Task brief
Copy out all of the data exactly as it appears.

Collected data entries
*** Block opens ***

-- pv_equiv track=rewrite | github.com/serweryn617/AoC | 24/15/puzzle.py | adjust
-- ===== SOURCE A (Python) =====
-- def adjust(grid):
--     new_grid = []
--     for line in grid:
--         line = line.replace('.', '..')
--         line = line.replace('O', 'O.')
--         line = line.replace('@', '@.')
--         line = line.replace('#', '##')
--         new_grid.append(line)
--     return new_grid
-- ===== SOURCE B (Python) =====
-- def adjust(grid):
--     mapping = {'.': '..', 'O': 'O.', '@': '@.', '#': '##'}
--     return [''.join(mapping.get(c, c) for c in line) for line in grid]
-- ===== Notes on version B (the rewrite author's own statement) =====
-- stated objective: idiomatic
-- what changed: Replaces four sequential full-string str.replace passes per line with a constant mapping dict built once and a single explicit per-character pass joining mapping.get(c, c); not faster in measurement.
import Mathlib
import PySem

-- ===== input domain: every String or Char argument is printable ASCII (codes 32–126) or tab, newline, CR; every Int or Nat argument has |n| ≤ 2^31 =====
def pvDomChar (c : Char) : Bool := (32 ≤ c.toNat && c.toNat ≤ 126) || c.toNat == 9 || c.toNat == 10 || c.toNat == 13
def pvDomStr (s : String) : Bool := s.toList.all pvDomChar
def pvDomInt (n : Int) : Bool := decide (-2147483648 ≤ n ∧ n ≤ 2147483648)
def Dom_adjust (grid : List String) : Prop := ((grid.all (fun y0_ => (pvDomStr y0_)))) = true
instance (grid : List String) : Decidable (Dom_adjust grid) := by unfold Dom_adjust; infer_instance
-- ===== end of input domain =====

-- B replaces A's four sequential full-string replace passes per line with one
-- table-driven per-character pass (idiomatic; same measured cost).

-- ===== PORT A =====
def adjust (grid : List String) : List String :=
  grid.foldl (fun new_grid line =>
    let line1 := PySem.Str.replace line "." ".."
    let line2 := PySem.Str.replace line1 "O" "O."
    let line3 := PySem.Str.replace line2 "@" "@."
    let line4 := PySem.Str.replace line3 "#" "##"
    new_grid ++ [line4]) []

-- ===== PORT B =====
def adjustMapping : PySem.Dict Char String :=
  PySem.Dict.ofList [('.', ".."), ('O', "O."), ('@', "@."), ('#', "##")]

def adjust_alt (grid : List String) : List String :=
  grid.map (fun line =>
    PySem.Str.join "" (line.toList.map (fun c =>
      PySem.Dict.getD adjustMapping c (String.ofList [c]))))

-- ===== PRECONDITION & SPEC =====
def Spec_adjust (grid : List String) (out : List String) : Prop := out = adjust_alt grid
instance (grid : List String) (out : List String) : Decidable (Spec_adjust grid out) := by unfold Spec_adjust; infer_instance

-- ===== CLAIM (what is proved, stated in full; the proofs are below) =====
def Claim_equal_adjust : Prop := ∀ (grid : List String), Dom_adjust grid → Spec_adjust grid (adjust grid)

-- ===== LEMMAS AND PROOFS =====

def pvExpand (c : Char) : List Char :=
  if c = '.' then ['.', '.']
  else if c = 'O' then ['O', '.']
  else if c = '@' then ['@', '.']
  else if c = '#' then ['#', '#'] else [c]

theorem replace_go_single (a : Char) (new : List Char) :
    ∀ (s acc : List Char),
      PySem.Chars.replace.go [a] new s.length s acc
        = acc.reverse ++ s.flatMap (fun c => if c = a then new else [c]) := by
  intro s
  induction s with
  | nil => intro acc; simp [PySem.Chars.replace.go]
  | cons c t ih =>
    intro acc
    by_cases h : c = a
    · subst h
      simp [PySem.Chars.replace.go, List.isPrefixOf, ih]
    · simp [PySem.Chars.replace.go, List.isPrefixOf, beq_iff_eq, Ne.symm h, h, ih]

theorem replace_single (s : List Char) (a : Char) (new : List Char) :
    PySem.Chars.replace s [a] new
      = s.flatMap (fun c => if c = a then new else [c]) := by
  simp [PySem.Chars.replace, replace_go_single]

theorem chain_eq (s : List Char) :
    PySem.Chars.replace
      (PySem.Chars.replace
        (PySem.Chars.replace
          (PySem.Chars.replace s ['.'] ['.', '.']) ['O'] ['O', '.'])
        ['@'] ['@', '.']) ['#'] ['#', '#']
      = s.flatMap pvExpand := by
  simp only [replace_single, List.flatMap_assoc]
  refine List.flatMap_congr (fun c _ => ?_)
  by_cases h1 : c = '.' <;> by_cases h2 : c = 'O' <;> by_cases h3 : c = '@' <;>
    by_cases h4 : c = '#' <;> simp_all [pvExpand]

theorem getD_expand (c : Char) :
    (PySem.Dict.getD adjustMapping c (String.ofList [c])).toList = pvExpand c := by
  by_cases h1 : c = '.'
  · subst h1; decide
  by_cases h2 : c = 'O'
  · subst h2; decide
  by_cases h3 : c = '@'
  · subst h3; decide
  by_cases h4 : c = '#'
  · subst h4; decide
  have e1 : ('.' == c) = false := by simp; exact Ne.symm h1
  have e2 : ('O' == c) = false := by simp; exact Ne.symm h2
  have e3 : ('@' == c) = false := by simp; exact Ne.symm h3
  have e4 : ('#' == c) = false := by simp; exact Ne.symm h4
  simp [adjustMapping, pvExpand, PySem.Dict.getD, PySem.Dict.get?,
    PySem.Dict.ofList, PySem.Dict.insert, PySem.Dict.empty, PySem.Dict.contains,
    PySem.Dict.update, List.find?, e1, e2, e3, e4, h1, h2, h3, h4,
    String.toList_ofList]

theorem intercalate_nil_flatten (l : List (List Char)) :
    List.intercalate ([] : List Char) l = l.flatten := by
  simp only [List.intercalate]
  induction l with
  | nil => rfl
  | cons x t ih =>
    cases t with
    | nil => simp
    | cons y u => simp_all [List.intersperse]

theorem line_eq (line : String) :
    PySem.Str.replace
      (PySem.Str.replace
        (PySem.Str.replace (PySem.Str.replace line "." "..") "O" "O.") "@" "@.")
      "#" "##"
      = PySem.Str.join "" (line.toList.map (fun c =>
          PySem.Dict.getD adjustMapping c (String.ofList [c]))) := by
  apply String.toList_inj.mp
  simp only [PySem.Str.toList_join, PySem.Str.replace, String.toList_ofList,
    List.map_map, PySem.Chars.join]
  rw [show ("" : String).toList = ([] : List Char) from rfl, intercalate_nil_flatten,
    show (String.toList ∘ fun c => PySem.Dict.getD adjustMapping c (String.ofList [c]))
      = pvExpand from funext getD_expand]
  show PySem.Chars.replace
      (PySem.Chars.replace
        (PySem.Chars.replace
          (PySem.Chars.replace line.toList ['.'] ['.', '.']) ['O'] ['O', '.'])
        ['@'] ['@', '.']) ['#'] ['#', '#'] = _
  rw [chain_eq, List.flatMap]

-- ===== VERDICT (by name: the statement is the Claim_ definition above) =====
theorem adjust_spec : Claim_equal_adjust := by
  intro grid _
  unfold Spec_adjust adjust adjust_alt
  rw [PySem.List.foldl_append_singleton_eq_map]
  exact List.map_congr_left (fun line _ => line_eq line)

*** Block closes ***

Your response
-- pv_equiv track=rewrite | github.com/serweryn617/AoC | 24/15/puzzle.py | adjust
-- ===== SOURCE A (Python) =====
-- def adjust(grid):
--     new_grid = []
--     for line in grid:
--         line = line.replace('.', '..')
--         line = line.replace('O', 'O.')
--         line = line.replace('@', '@.')
--         line = line.replace('#', '##')
--         new_grid.append(line)
--     return new_grid
-- ===== SOURCE B (Python) =====
-- def adjust(grid):
--     mapping = {'.': '..', 'O': 'O.', '@': '@.', '#': '##'}
--     return [''.join(mapping.get(c, c) for c in line) for line in grid]
-- ===== Notes on version B (the rewrite author's own statement) =====
-- stated objective: idiomatic
-- what changed: Replaces four sequential full-string str.replace passes per line with a constant mapping dict built once and a single explicit per-character pass joining mapping.get(c, c); not faster in measurement.
import Mathlib
import PySem

-- ===== input domain: every String or Char argument is printable ASCII (codes 32–126) or tab, newline, CR; every Int or Nat argument has |n| ≤ 2^31 =====
def pvDomChar (c : Char) : Bool := (32 ≤ c.toNat && c.toNat ≤ 126) || c.toNat == 9 || c.toNat == 10 || c.toNat == 13
def pvDomStr (s : String) : Bool := s.toList.all pvDomChar
def pvDomInt (n : Int) : Bool := decide (-2147483648 ≤ n ∧ n ≤ 2147483648)
def Dom_adjust (grid : List String) : Prop := ((grid.all (fun y0_ => (pvDomStr y0_)))) = true
instance (grid : List String) : Decidable (Dom_adjust grid) := by unfold Dom_adjust; infer_instance
-- ===== end of input domain =====

-- B replaces A's four sequential full-string replace passes per line with one
-- table-driven per-character pass (idiomatic; same measured cost).

-- ===== PORT A =====
def adjust (grid : List String) : List String :=
  grid.foldl (fun new_grid line =>
    let line1 := PySem.Str.replace line "." ".."
    let line2 := PySem.Str.replace line1 "O" "O."
    let line3 := PySem.Str.replace line2 "@" "@."
    let line4 := PySem.Str.replace line3 "#" "##"
    new_grid ++ [line4]) []

-- ===== PORT B =====
def adjustMapping : PySem.Dict Char String :=
  PySem.Dict.ofList [('.', ".."), ('O', "O."), ('@', "@."), ('#', "##")]

def adjust_alt (grid : List String) : List String :=
  grid.map (fun line =>
    PySem.Str.join "" (line.toList.map (fun c =>
      PySem.Dict.getD adjustMapping c (String.ofList [c]))))

-- ===== PRECONDITION & SPEC =====
def Spec_adjust (grid : List String) (out : List String) : Prop := out = adjust_alt grid
instance (grid : List String) (out : List String) : Decidable (Spec_adjust grid out) := by unfold Spec_adjust; infer_instance

-- ===== CLAIM (what is proved, stated in full; the proofs are below) =====
def Claim_equal_adjust : Prop := ∀ (grid : List String), Dom_adjust grid → Spec_adjust grid (adjust grid)

-- ===== LEMMAS AND PROOFS =====

def pvExpand (c : Char) : List Char :=
  if c = '.' then ['.', '.']
  else if c = 'O' then ['O', '.']
  else if c = '@' then ['@', '.']
  else if c = '#' then ['#', '#'] else [c]

theorem replace_go_single (a : Char) (new : List Char) :
    ∀ (s acc : List Char),
      PySem.Chars.replace.go [a] new s.length s acc
        = acc.reverse ++ s.flatMap (fun c => if c = a then new else [c]) := by
  intro s
  induction s with
  | nil => intro acc; simp [PySem.Chars.replace.go]
  | cons c t ih =>
    intro acc
    by_cases h : c = a
    · subst h
      simp [PySem.Chars.replace.go, List.isPrefixOf, ih]
    · simp [PySem.Chars.replace.go, List.isPrefixOf, beq_iff_eq, Ne.symm h, h, ih]

theorem replace_single (s : List Char) (a : Char) (new : List Char) :
    PySem.Chars.replace s [a] new
      = s.flatMap (fun c => if c = a then new else [c]) := by
  simp [PySem.Chars.replace, replace_go_single]

theorem chain_eq (s : List Char) :
    PySem.Chars.replace
      (PySem.Chars.replace
        (PySem.Chars.replace
          (PySem.Chars.replace s ['.'] ['.', '.']) ['O'] ['O', '.'])
        ['@'] ['@', '.']) ['#'] ['#', '#']
      = s.flatMap pvExpand := by
  simp only [replace_single, List.flatMap_assoc]
  refine List.flatMap_congr (fun c _ => ?_)
  by_cases h1 : c = '.' <;> by_cases h2 : c = 'O' <;> by_cases h3 : c = '@' <;>
    by_cases h4 : c = '#' <;> simp_all [pvExpand]

theorem getD_expand (c : Char) :
    (PySem.Dict.getD adjustMapping c (String.ofList [c])).toList = pvExpand c := by
  by_cases h1 : c = '.'
  · subst h1; decide
  by_cases h2 : c = 'O'
  · subst h2; decide
  by_cases h3 : c = '@'
  · subst h3; decide
  by_cases h4 : c = '#'
  · subst h4; decide
  have e1 : ('.' == c) = false := by simp; exact Ne.symm h1
  have e2 : ('O' == c) = false := by simp; exact Ne.symm h2
  have e3 : ('@' == c) = false := by simp; exact Ne.symm h3
  have e4 : ('#' == c) = false := by simp; exact Ne.symm h4
  simp [adjustMapping, pvExpand, PySem.Dict.getD, PySem.Dict.get?,
    PySem.Dict.ofList, PySem.Dict.insert, PySem.Dict.empty, PySem.Dict.contains,
    PySem.Dict.update, List.find?, e1, e2, e3, e4, h1, h2, h3, h4,
    String.toList_ofList]

theorem intercalate_nil_flatten (l : List (List Char)) :
    List.intercalate ([] : List Char) l = l.flatten := by
  simp only [List.intercalate]
  induction l with
  | nil => rfl
  | cons x t ih =>
    cases t with
    | nil => simp
    | cons y u => simp_all [List.intersperse]

theorem line_eq (line : String) :
    PySem.Str.replace
      (PySem.Str.replace
        (PySem.Str.replace (PySem.Str.replace line "." "..") "O" "O.") "@" "@.")
      "#" "##"
      = PySem.Str.join "" (line.toList.map (fun c =>
          PySem.Dict.getD adjustMapping c (String.ofList [c]))) := by
  apply String.toList_inj.mp
  simp only [PySem.Str.toList_join, PySem.Str.replace, String.toList_ofList,
    List.map_map, PySem.Chars.join]
  rw [show ("" : String).toList = ([] : List Char) from rfl, intercalate_nil_flatten,
    show (String.toList ∘ fun c => PySem.Dict.getD adjustMapping c (String.ofList [c]))
      = pvExpand from funext getD_expand]
  show PySem.Chars.replace
      (PySem.Chars.replace
        (PySem.Chars.replace
          (PySem.Chars.replace line.toList ['.'] ['.', '.']) ['O'] ['O', '.'])
        ['@'] ['@', '.']) ['#'] ['#', '#'] = _
  rw [chain_eq, List.flatMap]

-- ===== VERDICT (by name: the statement is the Claim_ definition above) =====
theorem adjust_spec : Claim_equal_adjust := by
  intro grid _
  unfold Spec_adjust adjust adjust_alt
  rw [PySem.List.foldl_append_singleton_eq_map]
  exact List.map_congr_left (fun line _ => line_eq line)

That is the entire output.